-- pv_equiv track=rewrite | github.com/deeagalbin/congenial-bassoon | evaluare.py | Kronecker_function
-- ===== SOURCE A (Python) =====
-- def Kronecker_function(comunitati, node_i, node_j):
--     community_i = None
--     community_j = None
--     ok = False
--     for k in range(len(comunitati)):
--         if node_i in comunitati[k]:
--             community_i = k
--         if node_j in comunitati[k]:
--             community_j = k
--     if community_i == community_j:
--         ok = True
--     return ok
-- ===== SOURCE B (Python) =====
-- def Kronecker_function(comunitati, node_i, node_j):
--     # Scan communities from last to first and decide at the first community
--     # that mentions either node: since the last occurrence is the one that
--     # counts, the nodes share a community iff that community contains both.
--     for com in reversed(comunitati):
--         has_i = node_i in com
--         has_j = node_j in com
--         if has_i or has_j:
--             return has_i and has_j
--     return True
-- ===== Notes on version B (the rewrite author's own statement) =====
-- stated objective: simpler
-- what changed: B scans the communities in reverse with an early exit, deciding at the first community that mentions either node (both present -> True, one -> False, none anywhere -> True), instead of A's full forward pass tracking two last-seen community indices and comparing them at the end.
import Mathlib
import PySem

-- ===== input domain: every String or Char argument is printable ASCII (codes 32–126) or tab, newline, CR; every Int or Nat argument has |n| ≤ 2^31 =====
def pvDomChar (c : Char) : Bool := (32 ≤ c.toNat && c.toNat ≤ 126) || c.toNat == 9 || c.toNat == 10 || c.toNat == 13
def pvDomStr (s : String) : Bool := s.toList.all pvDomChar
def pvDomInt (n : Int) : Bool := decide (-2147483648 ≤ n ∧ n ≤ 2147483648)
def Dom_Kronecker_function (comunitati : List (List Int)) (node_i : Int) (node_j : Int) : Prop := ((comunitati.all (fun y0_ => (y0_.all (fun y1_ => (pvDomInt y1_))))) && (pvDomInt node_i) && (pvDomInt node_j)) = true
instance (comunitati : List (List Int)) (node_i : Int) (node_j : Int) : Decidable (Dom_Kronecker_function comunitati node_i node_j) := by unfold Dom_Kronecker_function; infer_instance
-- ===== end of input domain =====

-- B replaces A's full forward pass (tracking two last-seen community indices and
-- comparing them at the end) by a reverse scan that decides at the first
-- community mentioning either node; objective: simpler.

-- ===== PORT A =====
-- loop 'for k in range(len(comunitati))' carrying (community_i, community_j)
def Kronecker_function (comunitati : List (List Int)) (node_i : Int) (node_j : Int) : Bool :=
  let p := (PySem.List.pyRange 0 (PySem.List.len comunitati) 1).foldl
    (fun (s : Option Int × Option Int) k =>
      let com := PySem.List.pyGetD comunitati k []   -- comunitati[k]; k always in range here
      (if node_i ∈ com then some k else s.1,
       if node_j ∈ com then some k else s.2))
    (none, none)
  if p.1 = p.2 then true else false

-- ===== PORT B =====
-- 'for com in reversed(comunitati): … return/…' with early exit
def krAltLoop (node_i node_j : Int) : List (List Int) → Bool
  | [] => true
  | com :: rest =>
    let has_i := decide (node_i ∈ com)
    let has_j := decide (node_j ∈ com)
    if has_i || has_j then has_i && has_j
    else krAltLoop node_i node_j rest

def Kronecker_function_alt (comunitati : List (List Int)) (node_i : Int) (node_j : Int) : Bool :=
  krAltLoop node_i node_j comunitati.reverse

-- ===== PRECONDITION & SPEC =====
def Spec_Kronecker_function (comunitati : List (List Int)) (node_i : Int) (node_j : Int) (out : Bool) : Prop := out = Kronecker_function_alt comunitati node_i node_j
instance (comunitati : List (List Int)) (node_i : Int) (node_j : Int) (out : Bool) : Decidable (Spec_Kronecker_function comunitati node_i node_j out) := by unfold Spec_Kronecker_function; infer_instance

-- ===== CLAIM =====
def Claim_equal_Kronecker_function : Prop := ∀ (comunitati : List (List Int)) (node_i : Int) (node_j : Int), Dom_Kronecker_function comunitati node_i node_j → Spec_Kronecker_function comunitati node_i node_j (Kronecker_function comunitati node_i node_j)

-- ===== LEMMAS AND PROOFS =====

-- the index of the LAST pair whose community contains x (A's 'community_i/_j')
def lastIdx (x : Int) : List (Int × List Int) → Option Int
  | [] => none
  | (k, com) :: rest =>
    match lastIdx x rest with
    | some r => some r
    | none => if x ∈ com then some k else none

theorem lastIdx_append (x : Int) (l : List (Int × List Int)) (k : Int) (com : List Int) :
    lastIdx x (l ++ [(k, com)]) = if x ∈ com then some k else lastIdx x l := by
  induction l with
  | nil => simp [lastIdx]
  | cons p rest ih =>
    obtain ⟨k', c'⟩ := p
    simp only [List.cons_append, lastIdx, ih]
    by_cases hx : x ∈ com
    · simp [hx]
    · simp [hx]

theorem lastIdx_mem (x : Int) (l : List (Int × List Int)) (r : Int)
    (h : lastIdx x l = some r) : ∃ p ∈ l, p.1 = r := by
  induction l with
  | nil => simp [lastIdx] at h
  | cons p rest ih =>
    obtain ⟨k, com⟩ := p
    simp only [lastIdx] at h
    rcases hr : lastIdx x rest with _ | r'
    · rw [hr] at h
      split_ifs at h with hx
      · exact ⟨(k, com), by simp, by simpa using h⟩
    · rw [hr] at h
      simp only [Option.some.injEq] at h
      obtain ⟨q, hq, hq1⟩ := ih (h ▸ hr)
      exact ⟨q, List.mem_cons_of_mem _ hq, hq1⟩

-- A's fold over (index, community) pairs computes lastIdx for each node
theorem fold_eq_lastIdx (node_i node_j : Int) (l : List (Int × List Int))
    (s : Option Int × Option Int) :
    l.foldl (fun (s : Option Int × Option Int) p =>
        (if node_i ∈ p.2 then some p.1 else s.1,
         if node_j ∈ p.2 then some p.1 else s.2)) s
      = ((lastIdx node_i l).or s.1, (lastIdx node_j l).or s.2) := by
  induction l generalizing s with
  | nil => simp [lastIdx]
  | cons p rest ih =>
    obtain ⟨k, com⟩ := p
    simp only [List.foldl_cons, ih, lastIdx, Prod.mk.injEq]
    refine ⟨?_, ?_⟩ <;>
    · rcases h : lastIdx _ rest with _ | r
      · simp; split_ifs <;> simp
      · simp

-- B's reverse early-exit scan decides equality of the two lastIdx values,
-- given that the pair indices are strictly increasing
theorem krAltLoop_eq (node_i node_j : Int) (l : List (Int × List Int))
    (hp : l.Pairwise (fun p q => p.1 < q.1)) :
    krAltLoop node_i node_j (l.map Prod.snd).reverse
      = decide (lastIdx node_i l = lastIdx node_j l) := by
  induction l using List.reverseRecOn with
  | nil => simp [krAltLoop, lastIdx]
  | append_singleton l p ih =>
    obtain ⟨k, com⟩ := p
    rw [List.pairwise_append] at hp
    have hlt : ∀ q ∈ l, q.1 < k := fun q hq => hp.2.2 q hq (k, com) (by simp)
    simp only [List.map_append, List.map_cons, List.map_nil, List.reverse_append,
      List.reverse_cons, List.reverse_nil, List.nil_append, List.cons_append]
    simp only [lastIdx_append, krAltLoop]
    by_cases hi : node_i ∈ com <;> by_cases hj : node_j ∈ com
    · simp [hi, hj]
    · have hne : some k ≠ lastIdx node_j l := by
        rcases h : lastIdx node_j l with _ | r
        · simp
        · obtain ⟨q, hq, hq1⟩ := lastIdx_mem _ _ _ h
          have := hlt q hq
          intro hcon
          simp only [Option.some.injEq] at hcon
          omega
      simp [hi, hj, hne]
    · have hne : lastIdx node_i l ≠ some k := by
        rcases h : lastIdx node_i l with _ | r
        · simp
        · obtain ⟨q, hq, hq1⟩ := lastIdx_mem _ _ _ h
          have := hlt q hq
          intro hcon
          simp only [Option.some.injEq] at hcon
          omega
      simp [hi, hj, hne]
    · simpa [hi, hj] using ih hp.1

-- ===== VERDICT =====
theorem Kronecker_function_spec : Claim_equal_Kronecker_function := by
  intro c i j _
  unfold Spec_Kronecker_function Kronecker_function Kronecker_function_alt
  have hmap : (PySem.List.pyRange 0 (PySem.List.len c) 1).foldl
      (fun (s : Option Int × Option Int) k =>
        let com := PySem.List.pyGetD c k []
        (if i ∈ com then some k else s.1, if j ∈ com then some k else s.2))
      (none, none)
      = (PySem.List.enumerate c 0).foldl
        (fun (s : Option Int × Option Int) p =>
          (if i ∈ p.2 then some p.1 else s.1, if j ∈ p.2 then some p.1 else s.2))
        (none, none) := by
    rw [PySem.List.enumerate_eq_map_pyRange (d := []), List.foldl_map]
  rw [hmap, fold_eq_lastIdx]
  have hrev : c.reverse = ((PySem.List.enumerate c 0).map Prod.snd).reverse := by
    rw [PySem.List.map_snd_enumerate]
  rw [hrev, krAltLoop_eq i j _ (PySem.List.pairwise_lt_enumerate c 0)]
  simp only [Option.or_none]
  split_ifs with h <;> simp [h]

##########

Keep both end lines and retype everything in the records above from the line containing "theorem krAltLoop_eq (node_i" through the line containing "rw [List.pairwise_append] at hp", exactly, with nothing else.

**Solution to the problem**
theorem krAltLoop_eq (node_i node_j : Int) (l : List (Int × List Int))
    (hp : l.Pairwise (fun p q => p.1 < q.1)) :
    krAltLoop node_i node_j (l.map Prod.snd).reverse
      = decide (lastIdx node_i l = lastIdx node_j l) := by
  induction l using List.reverseRecOn with
  | nil => simp [krAltLoop, lastIdx]
  | append_singleton l p ih =>
    obtain ⟨k, com⟩ := p
    rw [List.pairwise_append] at hp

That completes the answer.